• [WHAT THE TASK REQUIRES]
The answer must consist of every line from the entries below that contains the word "like".

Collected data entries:

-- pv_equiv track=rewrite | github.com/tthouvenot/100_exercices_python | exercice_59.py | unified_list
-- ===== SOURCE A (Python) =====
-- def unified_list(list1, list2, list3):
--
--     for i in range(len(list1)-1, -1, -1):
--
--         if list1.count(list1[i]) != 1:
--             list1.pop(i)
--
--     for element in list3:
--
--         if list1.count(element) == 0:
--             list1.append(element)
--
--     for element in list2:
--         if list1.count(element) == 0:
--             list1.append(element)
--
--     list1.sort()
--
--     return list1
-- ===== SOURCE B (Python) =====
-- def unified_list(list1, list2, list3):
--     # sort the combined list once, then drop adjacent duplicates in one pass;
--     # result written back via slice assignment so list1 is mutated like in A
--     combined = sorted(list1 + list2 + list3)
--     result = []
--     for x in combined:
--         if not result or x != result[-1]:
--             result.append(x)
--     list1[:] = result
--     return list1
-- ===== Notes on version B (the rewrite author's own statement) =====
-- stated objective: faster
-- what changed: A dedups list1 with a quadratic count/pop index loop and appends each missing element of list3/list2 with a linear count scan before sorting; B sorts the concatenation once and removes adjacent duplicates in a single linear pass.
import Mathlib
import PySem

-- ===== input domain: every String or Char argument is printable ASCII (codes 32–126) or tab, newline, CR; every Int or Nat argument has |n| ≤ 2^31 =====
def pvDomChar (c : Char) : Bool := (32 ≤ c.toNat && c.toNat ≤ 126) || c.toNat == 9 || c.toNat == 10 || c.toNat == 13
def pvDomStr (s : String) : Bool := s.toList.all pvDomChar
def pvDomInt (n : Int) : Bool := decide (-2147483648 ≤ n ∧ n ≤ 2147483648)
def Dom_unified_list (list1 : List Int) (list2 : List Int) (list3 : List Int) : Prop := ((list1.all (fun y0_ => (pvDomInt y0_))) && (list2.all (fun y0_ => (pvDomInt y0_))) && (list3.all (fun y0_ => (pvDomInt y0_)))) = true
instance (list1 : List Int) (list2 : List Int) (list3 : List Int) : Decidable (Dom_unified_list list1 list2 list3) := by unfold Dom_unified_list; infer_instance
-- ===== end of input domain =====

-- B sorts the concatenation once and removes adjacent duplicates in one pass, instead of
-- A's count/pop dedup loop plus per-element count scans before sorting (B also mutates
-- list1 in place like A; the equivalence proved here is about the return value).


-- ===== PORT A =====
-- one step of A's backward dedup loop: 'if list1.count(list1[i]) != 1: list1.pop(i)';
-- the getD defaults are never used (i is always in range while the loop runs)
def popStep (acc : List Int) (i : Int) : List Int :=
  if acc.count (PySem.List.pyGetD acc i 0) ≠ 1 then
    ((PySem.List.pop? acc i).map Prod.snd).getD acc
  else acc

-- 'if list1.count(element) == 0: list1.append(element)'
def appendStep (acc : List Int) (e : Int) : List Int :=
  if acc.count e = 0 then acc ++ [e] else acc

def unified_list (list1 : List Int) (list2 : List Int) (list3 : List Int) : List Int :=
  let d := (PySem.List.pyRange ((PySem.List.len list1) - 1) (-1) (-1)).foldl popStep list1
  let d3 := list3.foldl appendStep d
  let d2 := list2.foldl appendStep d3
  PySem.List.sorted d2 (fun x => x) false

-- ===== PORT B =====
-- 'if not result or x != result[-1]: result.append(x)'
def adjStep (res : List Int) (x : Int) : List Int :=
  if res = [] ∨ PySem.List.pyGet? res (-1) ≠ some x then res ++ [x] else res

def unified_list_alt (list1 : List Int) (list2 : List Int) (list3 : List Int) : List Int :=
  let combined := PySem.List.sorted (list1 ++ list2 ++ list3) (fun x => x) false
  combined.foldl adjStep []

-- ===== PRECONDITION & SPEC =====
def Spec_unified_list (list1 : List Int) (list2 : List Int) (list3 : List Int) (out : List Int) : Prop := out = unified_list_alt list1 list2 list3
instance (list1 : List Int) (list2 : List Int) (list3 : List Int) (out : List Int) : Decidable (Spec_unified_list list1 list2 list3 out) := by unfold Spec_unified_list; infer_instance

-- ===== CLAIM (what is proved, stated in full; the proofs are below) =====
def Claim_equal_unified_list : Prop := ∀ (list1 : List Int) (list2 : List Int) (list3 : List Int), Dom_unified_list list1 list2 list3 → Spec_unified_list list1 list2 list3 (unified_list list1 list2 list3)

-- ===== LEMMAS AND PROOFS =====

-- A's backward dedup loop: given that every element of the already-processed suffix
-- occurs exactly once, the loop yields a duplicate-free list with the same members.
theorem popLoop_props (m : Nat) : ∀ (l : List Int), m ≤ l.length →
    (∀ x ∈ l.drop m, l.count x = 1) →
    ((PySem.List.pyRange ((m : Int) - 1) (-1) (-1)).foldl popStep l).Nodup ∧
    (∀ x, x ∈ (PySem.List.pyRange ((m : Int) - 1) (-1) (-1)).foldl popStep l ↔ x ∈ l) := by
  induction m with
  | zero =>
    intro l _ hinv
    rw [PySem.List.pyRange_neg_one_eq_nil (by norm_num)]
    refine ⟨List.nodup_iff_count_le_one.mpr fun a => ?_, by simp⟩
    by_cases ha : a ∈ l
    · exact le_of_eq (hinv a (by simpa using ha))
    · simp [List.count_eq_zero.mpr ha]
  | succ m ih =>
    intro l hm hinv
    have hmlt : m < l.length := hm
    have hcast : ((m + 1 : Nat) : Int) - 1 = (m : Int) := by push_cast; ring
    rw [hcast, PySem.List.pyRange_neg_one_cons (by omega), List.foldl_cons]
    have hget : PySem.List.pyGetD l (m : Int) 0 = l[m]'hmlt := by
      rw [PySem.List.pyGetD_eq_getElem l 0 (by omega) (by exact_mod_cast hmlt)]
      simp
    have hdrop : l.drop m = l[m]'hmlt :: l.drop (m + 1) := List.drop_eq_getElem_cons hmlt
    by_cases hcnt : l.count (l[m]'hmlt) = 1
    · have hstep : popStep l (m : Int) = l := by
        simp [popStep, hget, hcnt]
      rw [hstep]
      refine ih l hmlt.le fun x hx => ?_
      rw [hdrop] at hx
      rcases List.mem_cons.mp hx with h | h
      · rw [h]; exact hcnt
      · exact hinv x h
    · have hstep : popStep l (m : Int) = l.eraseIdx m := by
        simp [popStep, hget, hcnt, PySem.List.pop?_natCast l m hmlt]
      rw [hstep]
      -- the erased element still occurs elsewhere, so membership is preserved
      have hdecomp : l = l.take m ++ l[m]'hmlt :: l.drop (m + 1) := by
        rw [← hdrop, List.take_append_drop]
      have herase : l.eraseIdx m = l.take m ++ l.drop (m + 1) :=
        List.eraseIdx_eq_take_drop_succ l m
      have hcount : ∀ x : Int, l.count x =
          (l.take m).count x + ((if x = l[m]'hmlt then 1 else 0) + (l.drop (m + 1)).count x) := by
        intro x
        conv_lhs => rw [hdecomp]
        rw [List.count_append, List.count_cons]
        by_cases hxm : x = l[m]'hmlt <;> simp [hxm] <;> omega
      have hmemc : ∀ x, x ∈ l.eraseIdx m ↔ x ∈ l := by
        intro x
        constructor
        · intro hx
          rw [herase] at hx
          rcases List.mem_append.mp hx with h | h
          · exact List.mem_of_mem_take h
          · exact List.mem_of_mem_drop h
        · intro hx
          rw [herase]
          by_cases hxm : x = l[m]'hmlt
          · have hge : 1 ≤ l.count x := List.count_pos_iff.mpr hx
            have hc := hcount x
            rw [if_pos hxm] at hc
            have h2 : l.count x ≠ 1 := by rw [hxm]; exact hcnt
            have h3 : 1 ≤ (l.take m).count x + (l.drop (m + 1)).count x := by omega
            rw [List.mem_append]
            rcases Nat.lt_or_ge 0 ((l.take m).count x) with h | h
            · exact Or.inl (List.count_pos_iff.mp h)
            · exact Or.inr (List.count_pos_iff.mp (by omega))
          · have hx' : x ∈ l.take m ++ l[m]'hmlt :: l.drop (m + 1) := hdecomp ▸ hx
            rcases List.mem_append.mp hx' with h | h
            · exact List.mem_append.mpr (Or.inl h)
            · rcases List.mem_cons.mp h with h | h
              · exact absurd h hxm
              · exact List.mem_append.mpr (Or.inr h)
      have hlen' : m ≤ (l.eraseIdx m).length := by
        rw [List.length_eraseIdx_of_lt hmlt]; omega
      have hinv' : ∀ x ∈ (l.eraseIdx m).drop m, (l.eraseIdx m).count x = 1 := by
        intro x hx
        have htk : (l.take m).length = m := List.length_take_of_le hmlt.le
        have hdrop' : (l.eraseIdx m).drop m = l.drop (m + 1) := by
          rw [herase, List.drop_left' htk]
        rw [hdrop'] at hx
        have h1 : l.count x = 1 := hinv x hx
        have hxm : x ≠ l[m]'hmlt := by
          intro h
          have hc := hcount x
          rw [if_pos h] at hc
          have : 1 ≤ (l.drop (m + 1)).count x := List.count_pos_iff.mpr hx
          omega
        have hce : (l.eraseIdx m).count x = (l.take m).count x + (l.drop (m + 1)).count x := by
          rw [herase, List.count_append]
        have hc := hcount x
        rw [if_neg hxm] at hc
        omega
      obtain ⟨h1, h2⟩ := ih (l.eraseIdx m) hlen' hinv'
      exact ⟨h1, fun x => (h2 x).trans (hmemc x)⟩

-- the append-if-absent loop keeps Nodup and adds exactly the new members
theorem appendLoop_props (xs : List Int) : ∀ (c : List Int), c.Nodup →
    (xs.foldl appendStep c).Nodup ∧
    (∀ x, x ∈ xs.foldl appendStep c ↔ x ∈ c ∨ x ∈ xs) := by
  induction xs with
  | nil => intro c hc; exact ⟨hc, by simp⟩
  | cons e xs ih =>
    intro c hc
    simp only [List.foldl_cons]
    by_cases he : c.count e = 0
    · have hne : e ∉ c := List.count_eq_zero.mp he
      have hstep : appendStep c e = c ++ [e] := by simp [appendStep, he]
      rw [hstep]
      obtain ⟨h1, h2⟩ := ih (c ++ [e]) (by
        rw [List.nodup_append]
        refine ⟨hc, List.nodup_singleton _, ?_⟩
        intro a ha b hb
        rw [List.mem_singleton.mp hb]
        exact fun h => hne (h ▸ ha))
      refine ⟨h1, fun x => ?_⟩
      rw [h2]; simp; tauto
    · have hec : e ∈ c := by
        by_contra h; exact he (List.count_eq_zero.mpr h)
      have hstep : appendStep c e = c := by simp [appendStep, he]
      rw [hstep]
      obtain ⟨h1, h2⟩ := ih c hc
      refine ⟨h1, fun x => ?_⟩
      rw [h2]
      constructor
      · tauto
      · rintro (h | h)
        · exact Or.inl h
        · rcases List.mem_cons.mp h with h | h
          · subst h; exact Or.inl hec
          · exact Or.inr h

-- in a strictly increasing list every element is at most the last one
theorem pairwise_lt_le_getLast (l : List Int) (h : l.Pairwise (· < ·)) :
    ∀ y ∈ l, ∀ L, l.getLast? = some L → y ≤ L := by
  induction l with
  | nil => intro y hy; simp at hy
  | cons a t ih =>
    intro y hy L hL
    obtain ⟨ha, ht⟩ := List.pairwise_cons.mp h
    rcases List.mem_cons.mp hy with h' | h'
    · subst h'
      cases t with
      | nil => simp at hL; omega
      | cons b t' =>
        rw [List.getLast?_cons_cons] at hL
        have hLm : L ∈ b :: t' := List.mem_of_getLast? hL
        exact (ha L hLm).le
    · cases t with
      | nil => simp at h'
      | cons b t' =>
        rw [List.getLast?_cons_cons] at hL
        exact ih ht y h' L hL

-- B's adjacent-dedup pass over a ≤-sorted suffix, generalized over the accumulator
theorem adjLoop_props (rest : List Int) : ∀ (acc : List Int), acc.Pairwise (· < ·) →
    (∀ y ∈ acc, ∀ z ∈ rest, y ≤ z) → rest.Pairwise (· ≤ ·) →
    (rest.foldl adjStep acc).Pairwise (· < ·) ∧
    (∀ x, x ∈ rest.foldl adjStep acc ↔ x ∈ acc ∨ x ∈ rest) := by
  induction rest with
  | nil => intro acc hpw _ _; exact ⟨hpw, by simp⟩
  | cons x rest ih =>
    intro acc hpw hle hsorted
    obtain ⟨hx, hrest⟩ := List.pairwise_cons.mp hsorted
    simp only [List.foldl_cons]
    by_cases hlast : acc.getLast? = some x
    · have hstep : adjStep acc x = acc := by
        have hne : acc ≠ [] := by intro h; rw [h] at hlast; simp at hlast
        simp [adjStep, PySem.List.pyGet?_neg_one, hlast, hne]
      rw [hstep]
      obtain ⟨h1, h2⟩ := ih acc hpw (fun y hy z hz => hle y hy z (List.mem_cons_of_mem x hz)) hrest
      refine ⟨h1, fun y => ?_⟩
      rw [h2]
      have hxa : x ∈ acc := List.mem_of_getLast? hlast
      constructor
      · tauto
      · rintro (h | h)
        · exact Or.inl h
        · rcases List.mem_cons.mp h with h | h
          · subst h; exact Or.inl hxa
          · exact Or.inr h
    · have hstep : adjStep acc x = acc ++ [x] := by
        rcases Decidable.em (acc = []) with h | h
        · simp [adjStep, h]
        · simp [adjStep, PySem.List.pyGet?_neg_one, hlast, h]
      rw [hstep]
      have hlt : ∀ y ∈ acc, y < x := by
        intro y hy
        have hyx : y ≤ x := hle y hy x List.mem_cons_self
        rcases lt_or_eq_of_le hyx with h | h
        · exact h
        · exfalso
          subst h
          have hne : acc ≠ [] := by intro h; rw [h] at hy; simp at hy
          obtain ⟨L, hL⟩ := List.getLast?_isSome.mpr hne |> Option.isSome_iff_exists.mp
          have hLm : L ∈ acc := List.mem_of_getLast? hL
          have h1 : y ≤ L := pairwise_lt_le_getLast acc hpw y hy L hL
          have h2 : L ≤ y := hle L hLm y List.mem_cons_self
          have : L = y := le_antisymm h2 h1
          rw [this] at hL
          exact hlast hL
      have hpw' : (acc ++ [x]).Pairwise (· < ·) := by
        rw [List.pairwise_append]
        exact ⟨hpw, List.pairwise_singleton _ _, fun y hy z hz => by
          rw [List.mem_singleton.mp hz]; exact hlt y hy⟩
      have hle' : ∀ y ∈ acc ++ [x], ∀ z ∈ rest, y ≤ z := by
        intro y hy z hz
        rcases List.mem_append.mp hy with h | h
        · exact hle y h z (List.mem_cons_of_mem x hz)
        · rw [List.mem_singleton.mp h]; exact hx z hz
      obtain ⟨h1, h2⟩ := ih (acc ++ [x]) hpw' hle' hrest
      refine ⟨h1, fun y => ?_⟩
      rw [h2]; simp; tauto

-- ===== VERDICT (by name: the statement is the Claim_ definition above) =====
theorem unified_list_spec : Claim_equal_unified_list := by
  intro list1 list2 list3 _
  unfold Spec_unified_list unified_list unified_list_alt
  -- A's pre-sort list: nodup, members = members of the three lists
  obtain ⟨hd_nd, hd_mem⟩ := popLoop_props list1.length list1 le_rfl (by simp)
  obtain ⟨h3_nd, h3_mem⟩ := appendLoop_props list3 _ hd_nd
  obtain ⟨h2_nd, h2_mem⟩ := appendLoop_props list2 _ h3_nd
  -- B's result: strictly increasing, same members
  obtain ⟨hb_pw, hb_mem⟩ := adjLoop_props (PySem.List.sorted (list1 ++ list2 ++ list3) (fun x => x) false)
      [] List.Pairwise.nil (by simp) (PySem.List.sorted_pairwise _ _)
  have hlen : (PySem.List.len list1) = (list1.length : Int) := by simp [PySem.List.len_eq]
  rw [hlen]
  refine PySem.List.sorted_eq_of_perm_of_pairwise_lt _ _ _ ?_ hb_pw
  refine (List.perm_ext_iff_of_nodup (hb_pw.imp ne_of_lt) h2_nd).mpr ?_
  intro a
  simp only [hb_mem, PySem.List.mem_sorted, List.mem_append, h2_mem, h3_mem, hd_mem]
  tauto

• [ANSWER BOX]
--     # result written back via slice assignment so list1 is mutated like in A
-- list1 in place like A; the equivalence proved here is about the return value).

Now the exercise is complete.